TUJUAN UMUM ETIKA BISNIS DALAM EKONOMI ISLAM
Dalam hal
ini, etika bisnis islam adalah merupakan hal yang penting dalam perjalanan
sebuah aktivitas bisnis profesional. Sebagaimana diungkapkan oleh Dr. Syahata,
bahwa etika bisnis Islam mempunyai fungsi substansial yang membekali para
pelaku bisnis, beberapa hal sebagai berikut :
1.
Membangun kode etik islami yang mengatur, mengembangkan dan menancapkan metode
berbisnis dalam kerangka ajaran agama. Kode etik ini juga menjadi simbol arahan
agar melindungi pelaku bisnis dari resiko.
2.
Kode ini dapat menjadi dasar hukum dalam menetapkan tanggungjawab para pelaku
bisnis, terutama bagi diri mereka sendiri, antara komunitas bisnis, masyarakat,
dan diatas segalanya adalah tanggungjawab di hadapan Allah SWT.
3.
Kode etik ini dipersepsi sebagai dokumen hukum yang dapat menyelesaikan
persoalan yang muncul, daripada harus diserahkan kepada pihak peradilan.
4.
Kode etik dapat memberi kontribusi dalam penyelesaian banyak persoalan yang
terjadi antara sesama pelaku bisnis dan masyarakat tempat mereka bekerja.
5.
Sebuah hal yang dapat membangun persaudaraan (ukhuwah) dan kerja sama antara
mereka semua.
B.
PANDUAN RASULULLAH DALAM ETIKA BISNIS
Rasululah SAW sangat banyak
memberikan petunjuk mengenai etika bisnis, di antaranya ialah:
1.
Bahwa prinsip esensial dalam bisnis adalah kejujuran.
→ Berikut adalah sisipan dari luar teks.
-- the innermost loop, processed up to t: running sum is the prefix sum, the (i+1,c) entry is the running max
lemma stepT_fold (piles : List (List Int)) (k : Int) (i : Nat) (hi : i < piles.length)
    (c : Int) (h0 : 0 ≤ c) (hck : c ≤ k)
    (dp : List (List Int)) (rc : List Int)
    (hlen : dp.length = piles.length + 1)
    (hrc_len : rc.length = (k + 1).toNat)
    (hrow : PySem.List.pyGetD dp ((i : Int) + 1) [] = rc)
    (hrc : PySem.List.pyGetD rc c 0 = 0)
    (hprev : PySem.List.pyGetD dp (i : Int) [] = bestRow piles k i)
    (t : Nat) (htT : (t : Int) ≤ min ((piles[i].length : Int)) c) :
    (PySem.List.pyRange 0 ((t : Int) + 1) 1).foldl (stepT piles ((i : Int) + 1) c) ((0 : Int), dp) =
      ((piles[i].take t).sum,
        PySem.List.pySetD dp ((i : Int) + 1)
          (PySem.List.pySetD rc c
            (((PySem.List.pyRange 0 ((t : Int) + 1) 1).map
                (fun t' => (piles[i].take t'.toNat).sum +
                           PySem.List.pyGetD (bestRow piles k i) (c - t') 0)).foldl max 0))) := by
  have hi1lt : (i : Int) + 1 < (dp.length : Int) := by rw [hlen]; push_cast; omega
  have hi1nn : (0:Int) ≤ (i : Int) + 1 := by positivity
  have hgetrow : ∀ (X : List Int),
      PySem.List.pyGetD (PySem.List.pySetD dp ((i : Int) + 1) X) ((i : Int) + 1) [] = X := by
    intro X
    rw [show ((i : Int) + 1) = ((i + 1 : Nat) : Int) by push_cast; ring,
      PySem.List.pyGetD_pySetD_natCast _ _ _ _ _ (by omega)]
    simp
  have hgetprev : ∀ (X : List Int),
      PySem.List.pyGetD (PySem.List.pySetD dp ((i : Int) + 1) X) ((i : Int) + 1 - 1) [] = bestRow piles k i := by
    intro X
    rw [show ((i : Int) + 1 - 1) = ((i : Nat) : Int) by push_cast; ring,
      show ((i : Int) + 1) = ((i + 1 : Nat) : Int) by push_cast; ring,
      PySem.List.pyGetD_pySetD_natCast _ _ _ _ _ (by omega), if_neg (by omega)]
    exact hprev
  have hsetset : ∀ (X Y : List Int),
      PySem.List.pySetD (PySem.List.pySetD dp ((i : Int) + 1) X) ((i : Int) + 1) Y
        = PySem.List.pySetD dp ((i : Int) + 1) Y := by
    intro X Y
    rw [PySem.List.pySetD_of_nonneg _ _ hi1nn, PySem.List.pySetD_of_nonneg _ _ hi1nn,
      PySem.List.pySetD_of_nonneg _ _ hi1nn, List.set_set]
  have hrcset : ∀ (a b : Int),
      PySem.List.pySetD (PySem.List.pySetD rc c a) c b = PySem.List.pySetD rc c b := by
    intro a b
    rw [PySem.List.pySetD_of_nonneg _ _ h0, PySem.List.pySetD_of_nonneg _ _ h0,
      PySem.List.pySetD_of_nonneg _ _ h0, List.set_set]
  have hrcget : ∀ (a : Int), PySem.List.pyGetD (PySem.List.pySetD rc c a) c 0 = a := by
    intro a
    rw [show c = ((c.toNat : Nat) : Int) by omega, PySem.List.pyGetD_pySetD_natCast _ _ _ _ _ (by omega)]
    simp
  induction t with
  | zero =>
    rw [show ((0:Nat):Int) + 1 = 0 + 1 by norm_num, PySem.List.pyRange_one_cons (by norm_num),
      PySem.List.pyRange_one_eq_nil (by norm_num)]
    simp only [List.foldl_cons, List.foldl_nil, List.map_cons, List.map_nil, stepT]
    rw [if_neg (by omega)]
    simp only [hrow, hrc]
    have hprev2 : dp[i]?.getD [] = bestRow piles k i := by
      rw [← hprev, PySem.List.pyGetD_natCast]; rfl
    norm_num [hprev2]
  | succ t ih =>
    have ht' : (t : Int) ≤ min ((piles[i].length : Int)) c := by push_cast at htT ⊢; omega
    have hpeel : PySem.List.pyRange 0 (((t+1 : Nat) : Int) + 1) 1
        = PySem.List.pyRange 0 ((t : Int) + 1) 1 ++ [((t : Int) + 1)] := by
      rw [show (((t+1 : Nat) : Int) + 1) = ((t : Int) + 1) + 1 by push_cast; ring]
      exact PySem.List.pyRange_one_succ_right (by positivity)
    rw [hpeel, List.foldl_append, ih ht', List.foldl_cons, List.foldl_nil]
    simp only [stepT]
    rw [if_pos (by omega)]
    have htlen : t < piles[i].length := by
      have := htT; push_cast at this; omega
    have hpget : PySem.List.pyGetD piles ((i : Int) + 1 - 1) [] = piles[i] := by
      rw [show ((i : Int) + 1 - 1) = ((i : Nat) : Int) by push_cast; ring,
        PySem.List.pyGetD_natCast, List.getD_eq_getElem _ _ hi]
    have hsum : (piles[i].take t).sum + PySem.List.pyGetD (PySem.List.pyGetD piles ((i : Int) + 1 - 1) []) (((t : Int) + 1) - 1) 0
        = (piles[i].take (t+1)).sum := by
      rw [hpget, show ((t : Int) + 1 - 1) = ((t : Nat) : Int) by ring, PySem.List.pyGetD_natCast,
        List.getD_eq_getElem _ _ htlen, List.take_add_one, List.sum_append]
      simp [List.getElem?_eq_getElem htlen]
    simp only [hgetrow, hgetprev, hrcget, hsetset, hrcset, hsum]
    rw [List.map_append, List.foldl_append]
    simp only [List.map_cons, List.map_nil, List.foldl_cons, List.foldl_nil]
    rw [show (((t : Int) + 1)).toNat = t + 1 by omega,
      add_comm (PySem.List.pyGetD (bestRow piles k i) (c - ((t:Int)+1)) 0)]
Dalam doktrin Islam,
kejujuran merupakan syarat paling mendasar dalam kegiatan bisnis. Rasulullah
sangat intens menganjurkan kejujuran dalam aktivitas bisnis. Dalam hal ini,
beliau bersabda:“Tidak dibenarkan seorang muslim menjual satu jualan yang
mempunyai aib, kecuali ia menjelaskan aibnya” (H.R. Al-Quzwani). “Siapa
yang menipu kami, maka dia bukan kelompok kami” (H.R. Muslim).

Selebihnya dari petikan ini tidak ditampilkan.